- Data extracts

┄┄┄┄┄┄┄┄┄┄┄┄┄┄┄┄┄┄┄┄

-- pv_equiv track=rewrite | github.com/windom/pysim | mux.py | mux
-- ===== SOURCE A (Python) =====
-- def mux(l):
--     def round(l):
--         return [a^b for a,b in zip(l[:-1], l[1:])]
--     nl = []
--     while l:
--         nl.append(l[0])
--         l = round(l)
--     return nl
-- ===== SOURCE B (Python) =====
-- def mux(l):
--     # Divide and conquer: after 2^m rounds of adjacent XOR, entry i is
--     # l[i] ^ l[i + 2^m]; so split at the largest power of two h < len(l):
--     # the first h outputs come from the prefix alone, the rest from the
--     # h-stride pairing. O(n log n) instead of A's O(n^2).
--     n = len(l)
--     if n <= 1:
--         return list(l)
--     h = 1
--     while 2 * h < n:
--         h *= 2
--     rest = [l[i] ^ l[i + h] for i in range(n - h)]
--     return mux(l[:h]) + mux(rest)
-- ===== Notes on version B (the rewrite author's own statement) =====
-- stated objective: faster
-- what changed: Replaces the O(n^2) while-loop that recomputes the whole adjacent-XOR row each step with a divide-and-conquer split at the largest power of two h < n, using that 2^m rounds reduce to an h-stride XOR pairing.
import Mathlib
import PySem

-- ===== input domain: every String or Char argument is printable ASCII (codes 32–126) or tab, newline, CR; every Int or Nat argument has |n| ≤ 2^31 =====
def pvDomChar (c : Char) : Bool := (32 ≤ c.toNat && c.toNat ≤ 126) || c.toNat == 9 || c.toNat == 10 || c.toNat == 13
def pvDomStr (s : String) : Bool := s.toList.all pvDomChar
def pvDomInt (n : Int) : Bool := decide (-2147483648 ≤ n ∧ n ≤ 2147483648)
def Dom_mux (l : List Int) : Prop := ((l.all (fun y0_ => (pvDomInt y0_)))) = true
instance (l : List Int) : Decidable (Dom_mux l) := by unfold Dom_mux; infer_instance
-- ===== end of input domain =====

-- B replaces A's O(n^2) repeated adjacent-XOR rounds by an O(n log n) divide-and-conquer
-- split at the largest power of two h < n (objective: faster, asymptotically).

-- ===== PORT A =====
-- round(l) = [a^b for a,b in zip(l[:-1], l[1:])]
def pyRound (l : List Int) : List Int :=
  (List.zip (PySem.List.slice l none (some (-1))) (PySem.List.slice l (some 1) none)).map
    (fun ab => PySem.Int.bxor ab.1 ab.2)

lemma pyRound_length_lt (l : List Int) (h : l ≠ []) : (pyRound l).length < l.length := by
  cases l with
  | nil => exact absurd rfl h
  | cons a t =>
    simp [pyRound, PySem.List.slice_to_neg_one, PySem.List.slice_from_one]

-- while l: nl.append(l[0]); l = round(l)
def muxLoop (l : List Int) (nl : List Int) : List Int :=
  if hl : l = [] then nl
  else muxLoop (pyRound l) (nl ++ [l.head hl])
termination_by l.length
decreasing_by exact pyRound_length_lt l hl

def mux (l : List Int) : List Int := muxLoop l []

-- ===== PORT B =====
-- h = 1; while 2*h < n: h *= 2   (the 0 < h conjunct only makes the recursion total;
-- at the call site h = 1 so it always holds)
def muxHalf (n h : Nat) : Nat :=
  if hc : 2 * h < n ∧ 0 < h then muxHalf n (2 * h) else h
termination_by n - h
decreasing_by omega

lemma muxHalf_bounds (n h : Nat) (h0 : 0 < h) (hn : h < n) :
    0 < muxHalf n h ∧ muxHalf n h < n := by
  fun_induction muxHalf n h with
  | case1 h hc ih => exact ih (by omega) (by omega)
  | case2 h hc => exact ⟨h0, hn⟩

def mux_alt (l : List Int) : List Int :=
  if l.length ≤ 1 then l
  else
    let h := muxHalf l.length 1
    mux_alt (List.take h l) ++
      mux_alt ((List.range (l.length - h)).map
        -- indices i and i + h are in range, so Python's l[i]/l[i+h] is total here
        (fun i => PySem.Int.bxor (l.getD i 0) (l.getD (i + h) 0)))
termination_by l.length
decreasing_by
  · have := muxHalf_bounds l.length 1 (by omega) (by omega)
    simp only [List.length_take]
    omega
  · have := muxHalf_bounds l.length 1 (by omega) (by omega)
    simp only [List.length_map, List.length_range]
    omega

-- ===== PRECONDITION & SPEC =====
def Spec_mux (l : List Int) (out : List Int) : Prop := out = mux_alt l
instance (l : List Int) (out : List Int) : Decidable (Spec_mux l out) := by unfold Spec_mux; infer_instance

-- ===== CLAIM (what is proved, stated in full; the proofs are below) =====
def Claim_equal_mux : Prop := ∀ (l : List Int), Dom_mux l → Spec_mux l (mux l)

-- ===== LEMMAS AND PROOFS =====

lemma pvXorCancel (a b c : Int) :
    PySem.Int.bxor (PySem.Int.bxor a b) (PySem.Int.bxor b c) = PySem.Int.bxor a c := by
  have hnat : ∀ x y z : Nat, (x ^^^ y) ^^^ (y ^^^ z) = x ^^^ z := by
    intro x y z
    rw [Nat.xor_assoc, ← Nat.xor_assoc y y, Nat.xor_self, Nat.zero_xor]
  unfold PySem.Int.bxor
  rcases le_or_gt 0 a with ha | ha <;> rcases le_or_gt 0 b with hb | hb <;>
    rcases le_or_gt 0 c with hc | hc <;>
      simp only [if_pos, if_false, ha, hb, hc, not_le.mpr, hnat,
        show ∀ x : Nat, 0 ≤ (x:Int) from fun x => Int.natCast_nonneg x,
        show ∀ x : Nat, ¬ (0 ≤ -(x:Int) - 1) from fun x => by omega,
        Int.toNat_natCast,
        show ∀ x : Nat, (-(-(x:Int) - 1) - 1).toNat = x from fun x => by omega]

-- h-stride pairing: zipWith xor l (l.drop h)
def pairh (l : List Int) (h : Nat) : List Int :=
  List.zipWith (fun a b => PySem.Int.bxor a b) l (l.drop h)

lemma length_pairh (l : List Int) (h : Nat) : (pairh l h).length = l.length - h := by
  simp [pairh]

lemma getElem_pairh (l : List Int) (h i : Nat) (hi : i < (pairh l h).length) :
    (pairh l h)[i] =
      PySem.Int.bxor (l[i]'(by have := length_pairh l h; omega))
        (l[i + h]'(by have := length_pairh l h; omega)) := by
  have hc : h + i = i + h := Nat.add_comm h i
  simp only [pairh, List.getElem_zipWith, List.getElem_drop, hc]

lemma pyRound_eq_pairh (l : List Int) : pyRound l = pairh l 1 := by
  apply List.ext_getElem
  · simp [pyRound, PySem.List.slice_to_neg_one, PySem.List.slice_from_one, length_pairh]
  · intro i h1 h2
    have hl := length_pairh l 1
    rw [getElem_pairh]
    simp [pyRound, PySem.List.slice_to_neg_one, PySem.List.slice_from_one,
      List.getElem_zip, List.getElem_dropLast, List.getElem_tail]

lemma pairh_pairh (l : List Int) (h : Nat) :
    pairh (pairh l h) h = pairh l (2 * h) := by
  apply List.ext_getElem
  · simp [length_pairh]; omega
  · intro i h1 h2
    rw [getElem_pairh, getElem_pairh, getElem_pairh, getElem_pairh]
    have e : i + h + h = i + 2 * h := by omega
    rw [show (l[i + h + h]'(by simp [length_pairh] at h1 ⊢; omega)) =
        (l[i + 2 * h]'(by simp [length_pairh] at h1 ⊢; omega)) from by congr 1]
    exact pvXorCancel _ _ _

lemma iter_pow (m : Nat) (l : List Int) : pyRound^[2 ^ m] l = pairh l (2 ^ m) := by
  induction m generalizing l with
  | zero => simpa using pyRound_eq_pairh l
  | succ m ih =>
    have : (2 : Nat) ^ (m + 1) = 2 ^ m + 2 ^ m := by ring
    rw [this, Function.iterate_add_apply, ih, ih, pairh_pairh]
    congr 1
    omega

-- structural version of A's loop
def muxA (l : List Int) : List Int :=
  if hl : l = [] then [] else l.head hl :: muxA (pyRound l)
termination_by l.length
decreasing_by exact pyRound_length_lt l hl

lemma muxA_nil : muxA [] = [] := by simp [muxA]

lemma muxA_cons (l : List Int) (hl : l ≠ []) :
    muxA l = l.head hl :: muxA (pyRound l) := by
  rw [muxA]; simp [hl]

lemma muxLoop_eq (l : List Int) : ∀ nl, muxLoop l nl = nl ++ muxA l := by
  fun_induction muxA l with
  | case1 => intro nl; rw [muxLoop]; simp
  | case2 l hl ih =>
    intro nl
    rw [muxLoop]
    simp only [dif_neg hl]
    rw [ih]
    simp

lemma pyRound_take (l : List Int) (m : Nat) :
    pyRound (l.take m) = (pyRound l).take (m - 1) := by
  rw [pyRound_eq_pairh, pyRound_eq_pairh]
  apply List.ext_getElem
  · simp [length_pairh]; omega
  · intro i h1 h2
    rw [List.getElem_take, getElem_pairh, getElem_pairh]
    simp [List.getElem_take]

lemma muxA_take (l : List Int) : ∀ m, muxA (l.take m) = (muxA l).take m := by
  fun_induction muxA l with
  | case1 => intro m; simp [muxA_nil]
  | case2 l hl ih =>
    intro m
    cases m with
    | zero => simp [muxA_nil]
    | succ m =>
      have ht : l.take (m + 1) ≠ [] := by
        cases l with
        | nil => exact absurd rfl hl
        | cons a t => simp
      rw [muxA_cons _ ht, pyRound_take]
      simp only [Nat.add_sub_cancel]
      rw [ih]
      cases l with
      | nil => exact absurd rfl hl
      | cons a t => simp [List.take_succ_cons]

lemma iter_nil (k : Nat) : pyRound^[k] ([] : List Int) = [] := by
  induction k with
  | zero => rfl
  | succ k ih => rw [Function.iterate_succ_apply, show pyRound [] = [] from rfl, ih]

lemma muxA_drop (k : Nat) : ∀ l : List Int, (muxA l).drop k = muxA (pyRound^[k] l) := by
  induction k with
  | zero => simp
  | succ k ih =>
    intro l
    by_cases hl : l = []
    · subst hl; rw [iter_nil, muxA_nil]; simp
    · rw [muxA_cons l hl, Function.iterate_succ_apply, List.drop_succ_cons]
      exact ih (pyRound l)

lemma pairh_eq_rangeMap (l : List Int) (h : Nat) :
    pairh l h = (List.range (l.length - h)).map
      (fun i => PySem.Int.bxor (l.getD i 0) (l.getD (i + h) 0)) := by
  apply List.ext_getElem
  · simp [length_pairh]
  · intro i h1 h2
    rw [getElem_pairh]
    have hl := length_pairh l h
    simp only [List.getElem_map, List.getElem_range]
    rw [List.getD_eq_getElem, List.getD_eq_getElem]

lemma muxHalf_pow (n h : Nat) : (∃ m, h = 2 ^ m) → ∃ m, muxHalf n h = 2 ^ m := by
  fun_induction muxHalf n h with
  | case1 h hc ih =>
    rintro ⟨m, rfl⟩
    exact ih ⟨m + 1, by ring⟩
  | case2 h hc => exact id

lemma mux_alt_unfold (l : List Int) (h1 : ¬ l.length ≤ 1) :
    mux_alt l = mux_alt (List.take (muxHalf l.length 1) l) ++
      mux_alt ((List.range (l.length - muxHalf l.length 1)).map
        (fun i => PySem.Int.bxor (l.getD i 0) (l.getD (i + muxHalf l.length 1) 0))) := by
  rw [mux_alt]
  simp [h1]

lemma muxA_eq_alt (l : List Int) : muxA l = mux_alt l := by
  induction hn : l.length using Nat.strong_induction_on generalizing l with
  | _ n ih =>
    subst hn
    by_cases h1 : l.length ≤ 1
    · rw [mux_alt, if_pos h1]
      cases l with
      | nil => exact muxA_nil
      | cons a t =>
        have ht : t = [] := by cases t <;> simp_all
        subst ht
        rw [muxA_cons _ (by simp)]
        simp [show pyRound [a] = [] from rfl, muxA_nil]
    · rw [mux_alt_unfold l h1]
      have hb := muxHalf_bounds l.length 1 (by omega) (by omega)
      obtain ⟨m, hm⟩ := muxHalf_pow l.length 1 ⟨0, rfl⟩
      set h := muxHalf l.length 1 with hh
      have hsplit : muxA l = (muxA l).take h ++ (muxA l).drop h :=
        (List.take_append_drop h (muxA l)).symm
      rw [hsplit, ← muxA_take, muxA_drop, hm, iter_pow, ← hm]
      rw [← pairh_eq_rangeMap]
      congr 1
      · exact ih (l.take h).length (by simp; omega) _ rfl
      · exact ih (pairh l h).length (by rw [length_pairh]; omega) _ rfl

-- ===== VERDICT (by name: the statement is the Claim_ definition above) =====
theorem mux_spec : Claim_equal_mux := by
  intro l _
  unfold Spec_mux mux
  rw [muxLoop_eq, List.nil_append, muxA_eq_alt]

┄┄┄┄┄┄┄┄┄┄┄┄┄┄┄┄┄┄┄┄

- What the task asks
Only the lines above from the line with "(fun ab => PySem.Int.bxor ab.1 ab.2)" to the line with "if hc : 2 *", those two lines included, should be reproduced exactly.

- Exercise answer
    (fun ab => PySem.Int.bxor ab.1 ab.2)

lemma pyRound_length_lt (l : List Int) (h : l ≠ []) : (pyRound l).length < l.length := by
  cases l with
  | nil => exact absurd rfl h
  | cons a t =>
    simp [pyRound, PySem.List.slice_to_neg_one, PySem.List.slice_from_one]

-- while l: nl.append(l[0]); l = round(l)
def muxLoop (l : List Int) (nl : List Int) : List Int :=
  if hl : l = [] then nl
  else muxLoop (pyRound l) (nl ++ [l.head hl])
termination_by l.length
decreasing_by exact pyRound_length_lt l hl

def mux (l : List Int) : List Int := muxLoop l []

-- ===== PORT B =====
-- h = 1; while 2*h < n: h *= 2   (the 0 < h conjunct only makes the recursion total;
-- at the call site h = 1 so it always holds)
def muxHalf (n h : Nat) : Nat :=
  if hc : 2 * h < n ∧ 0 < h then muxHalf n (2 * h) else h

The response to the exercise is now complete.